Per diverse ragioni questa però è più fondamentale di altre. Perché è sciocca come tutte le puntate scritte da John Swartzwelder ma aggredisce un principio basilare e non lo molla, descrivendo bene i meccanismi contorti dei media.

L’inizio è molto semplice ed è il classico quadretto familiare. La mamma (Marge) prepara la cena, il padre (Homer) vuole costruirle un portaspezie, i figli guardano i cartoni. Il portaspezie viene chiaramente malissimo (ma fa ridere che Homer ne sia soddisfattissimo) e accade che Maggie lo colpisca alla testa con un martello.
La sequenza copia quella della doccia di Psyco, è fatta per imitarla quasi inquadratura per inquadratura, con tanto di musica di Bernard Hermann. Oggi è un espediente molto usato, all’epoca era avanguardia pura. Non si tratta di una citazione, non è vestire il personaggio come uno di un film, non è usare battute di un film o citarne qualcosa, è proprio calcare un’azione importante per la trama esattamente come è stato fatto in un grande film. È un’operazione comica a più livelli perché fondata sul ribaltamento più semplice (un terribile maniaco omicida è sostituito da una bambina con il ciuccio) e capace al tempo stesso di operare quell’eccesso che caratterizza l’umorismo dei Simpson. Non basta che il colpo sia uguale ma anche tutta la parte dopo che non è utile, è rifatta come quella di Psyco con la tenda strappata e il sangue (che qui è vernice) nello scolo. Fino anche alla visuale dall’alto. Per questo è stata un punto di non ritorno per tutta la tv.

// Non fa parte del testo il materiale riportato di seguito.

-- pv_equiv track=rewrite | github.com/Team-Aquarius-00/major_project | backend/app/utils/helpers.py | generate_alert_summary
-- ===== SOURCE A (Python) =====
-- from typing import Dict, Any
--
-- def generate_alert_summary(alerts: list) -> Dict[str, Any]:
--     """Generate summary statistics from alerts"""
--     summary = {
--         'total_alerts': len(alerts),
--         'high_severity': len([a for a in alerts if a.get('severity') == 'high']),
--         'medium_severity': len([a for a in alerts if a.get('severity') == 'medium']),
--         'low_severity': len([a for a in alerts if a.get('severity') == 'low']),
--         'gaze_alerts': len([a for a in alerts if a.get('type') == 'gaze_alert']),
--         'tab_switches': len([a for a in alerts if a.get('type') == 'tab_switch']),
--         'object_detections': len([a for a in alerts if a.get('type') == 'object_detected']),
--     }
--     return summary
-- ===== SOURCE B (Python) =====
-- def generate_alert_summary(alerts: list):
--     """Generate summary statistics from alerts (single aggregating pass instead of seven filtering scans)."""
--     sev_counts = {}
--     type_counts = {}
--     for a in alerts:
--         s = a.get('severity')
--         sev_counts[s] = sev_counts.get(s, 0) + 1
--         t = a.get('type')
--         type_counts[t] = type_counts.get(t, 0) + 1
--     return {
--         'total_alerts': len(alerts),
--         'high_severity': sev_counts.get('high', 0),
--         'medium_severity': sev_counts.get('medium', 0),
--         'low_severity': sev_counts.get('low', 0),
--         'gaze_alerts': type_counts.get('gaze_alert', 0),
--         'tab_switches': type_counts.get('tab_switch', 0),
--         'object_detections': type_counts.get('object_detected', 0),
--     }
-- ===== Notes on version B (the rewrite author's own statement) =====
-- stated objective: alternative
-- what changed: Replaces A's seven separate filtering scans over the alert list with one pass that maintains two counting dicts (severity and type) and reads the six counts out afterwards.
import Mathlib
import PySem

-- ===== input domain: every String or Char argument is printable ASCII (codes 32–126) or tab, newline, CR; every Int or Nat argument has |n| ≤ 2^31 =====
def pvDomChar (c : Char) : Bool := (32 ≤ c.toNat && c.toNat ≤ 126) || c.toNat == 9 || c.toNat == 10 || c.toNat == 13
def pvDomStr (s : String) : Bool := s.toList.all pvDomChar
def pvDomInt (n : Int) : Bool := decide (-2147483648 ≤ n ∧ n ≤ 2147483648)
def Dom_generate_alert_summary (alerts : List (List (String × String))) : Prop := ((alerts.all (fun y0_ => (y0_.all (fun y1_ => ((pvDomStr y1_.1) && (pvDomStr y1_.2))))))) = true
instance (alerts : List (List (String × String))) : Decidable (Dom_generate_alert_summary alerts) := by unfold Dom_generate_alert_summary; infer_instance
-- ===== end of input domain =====

-- ===== PORT A =====
-- B replaces A's seven filtering scans with one counting pass over the alerts (two counting dicts).
-- a.get(k) on an insertion-ordered dict = first match in the association list
def pyGetStr (a : List (String × String)) (k : String) : Option String :=
  (a.find? (fun p => p.1 == k)).map (·.2)

def generate_alert_summary (alerts : List (List (String × String))) : List (String × Int) :=
  [("total_alerts", (alerts.length : Int)),
   ("high_severity", ((alerts.filter (fun a => pyGetStr a "severity" == some "high")).length : Int)),
   ("medium_severity", ((alerts.filter (fun a => pyGetStr a "severity" == some "medium")).length : Int)),
   ("low_severity", ((alerts.filter (fun a => pyGetStr a "severity" == some "low")).length : Int)),
   ("gaze_alerts", ((alerts.filter (fun a => pyGetStr a "type" == some "gaze_alert")).length : Int)),
   ("tab_switches", ((alerts.filter (fun a => pyGetStr a "type" == some "tab_switch")).length : Int)),
   ("object_detections", ((alerts.filter (fun a => pyGetStr a "type" == some "object_detected")).length : Int))]

-- ===== PORT B =====
def generate_alert_summary_alt (alerts : List (List (String × String))) : List (String × Int) :=
  let st := alerts.foldl
    (fun (st : PySem.Dict (Option String) Int × PySem.Dict (Option String) Int) a =>
      let st := (st.1.modify (pyGetStr a "severity") 0 (· + 1), st.2)
      (st.1, st.2.modify (pyGetStr a "type") 0 (· + 1)))
    (PySem.Dict.empty, PySem.Dict.empty)
  [("total_alerts", (alerts.length : Int)),
   ("high_severity", st.1.getD (some "high") 0),
   ("medium_severity", st.1.getD (some "medium") 0),
   ("low_severity", st.1.getD (some "low") 0),
   ("gaze_alerts", st.2.getD (some "gaze_alert") 0),
   ("tab_switches", st.2.getD (some "tab_switch") 0),
   ("object_detections", st.2.getD (some "object_detected") 0)]

-- ===== PRECONDITION & SPEC =====
def Spec_generate_alert_summary (alerts : List (List (String × String))) (out : List (String × Int)) : Prop := out = generate_alert_summary_alt alerts
instance (alerts : List (List (String × String))) (out : List (String × Int)) : Decidable (Spec_generate_alert_summary alerts out) := by unfold Spec_generate_alert_summary; infer_instance

-- ===== CLAIM (what is proved, stated in full; the proofs are below) =====
def Claim_equal_generate_alert_summary : Prop := ∀ (alerts : List (List (String × String))), Dom_generate_alert_summary alerts → Spec_generate_alert_summary alerts (generate_alert_summary alerts)

-- ===== LEMMAS AND PROOFS =====

-- the paired fold runs the two counting folds componentwise
theorem pairFold_eq (alerts : List (List (String × String)))
    (d1 d2 : PySem.Dict (Option String) Int) :
    alerts.foldl
      (fun (st : PySem.Dict (Option String) Int × PySem.Dict (Option String) Int) a =>
        let st := (st.1.modify (pyGetStr a "severity") 0 (· + 1), st.2)
        (st.1, st.2.modify (pyGetStr a "type") 0 (· + 1)))
      (d1, d2)
    = (alerts.foldl (fun d a => d.modify (pyGetStr a "severity") 0 (· + 1)) d1,
       alerts.foldl (fun d a => d.modify (pyGetStr a "type") 0 (· + 1)) d2) := by
  induction alerts generalizing d1 d2 with
  | nil => rfl
  | cons a rest ih => simp [List.foldl_cons, ih]

-- a counting fold keyed through g, read back at v, counts the filter
theorem getD_countFold (g : List (String × String) → Option String)
    (alerts : List (List (String × String))) (v : Option String) :
    (alerts.foldl (fun d a => d.modify (g a) 0 (· + 1)) PySem.Dict.empty).getD v 0
    = ((alerts.filter (fun a => g a == v)).length : Int) := by
  have h := PySem.Dict.getD_foldl_modify_add_one (l := alerts.map g)
    (d := (PySem.Dict.empty : PySem.Dict (Option String) Int)) (v := v)
  rw [List.foldl_map] at h
  rw [h]
  simp [PySem.Dict.getD, PySem.Dict.empty, List.count_eq_countP,
    Function.comp_def, List.countP_eq_length_filter, List.filter_map, PySem.Dict.get?]

-- ===== VERDICT (by name: the statement is the Claim_ definition above) =====
theorem generate_alert_summary_spec : Claim_equal_generate_alert_summary := by
  intro alerts _
  show _ = _
  simp only [generate_alert_summary, generate_alert_summary_alt, pairFold_eq,
    getD_countFold]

È lo snodo cruciale della puntata. Marge scopre che quest’idea di colpire il padre Maggie l’ha presa dalla tv, dai cartoni di Grattachecca e Fichetto, e non ci sono dubbi, ci viene mostrato chiaramente: quei cartoni la spingono a compiere i medesimi atti violenti che vede. È così. Nella realtà ovviamente le cose non funzionano in questo modo ma per l’economia di questa puntata l’attacco dice che i bambini replicano la violenza che vedono nei cartoni, prende cioè la posizione più dura. Specie per un cartone che poi tramite Grattachecca e Fichetto quella violenza in effetti la mostra. È la cosa pazzesca di Swartzwelder, il fatto che prenda il percorso che nessuno al posto suo prenderebbe e ci mette dalla parte della protesta, dando tutte le ragioni a Marge.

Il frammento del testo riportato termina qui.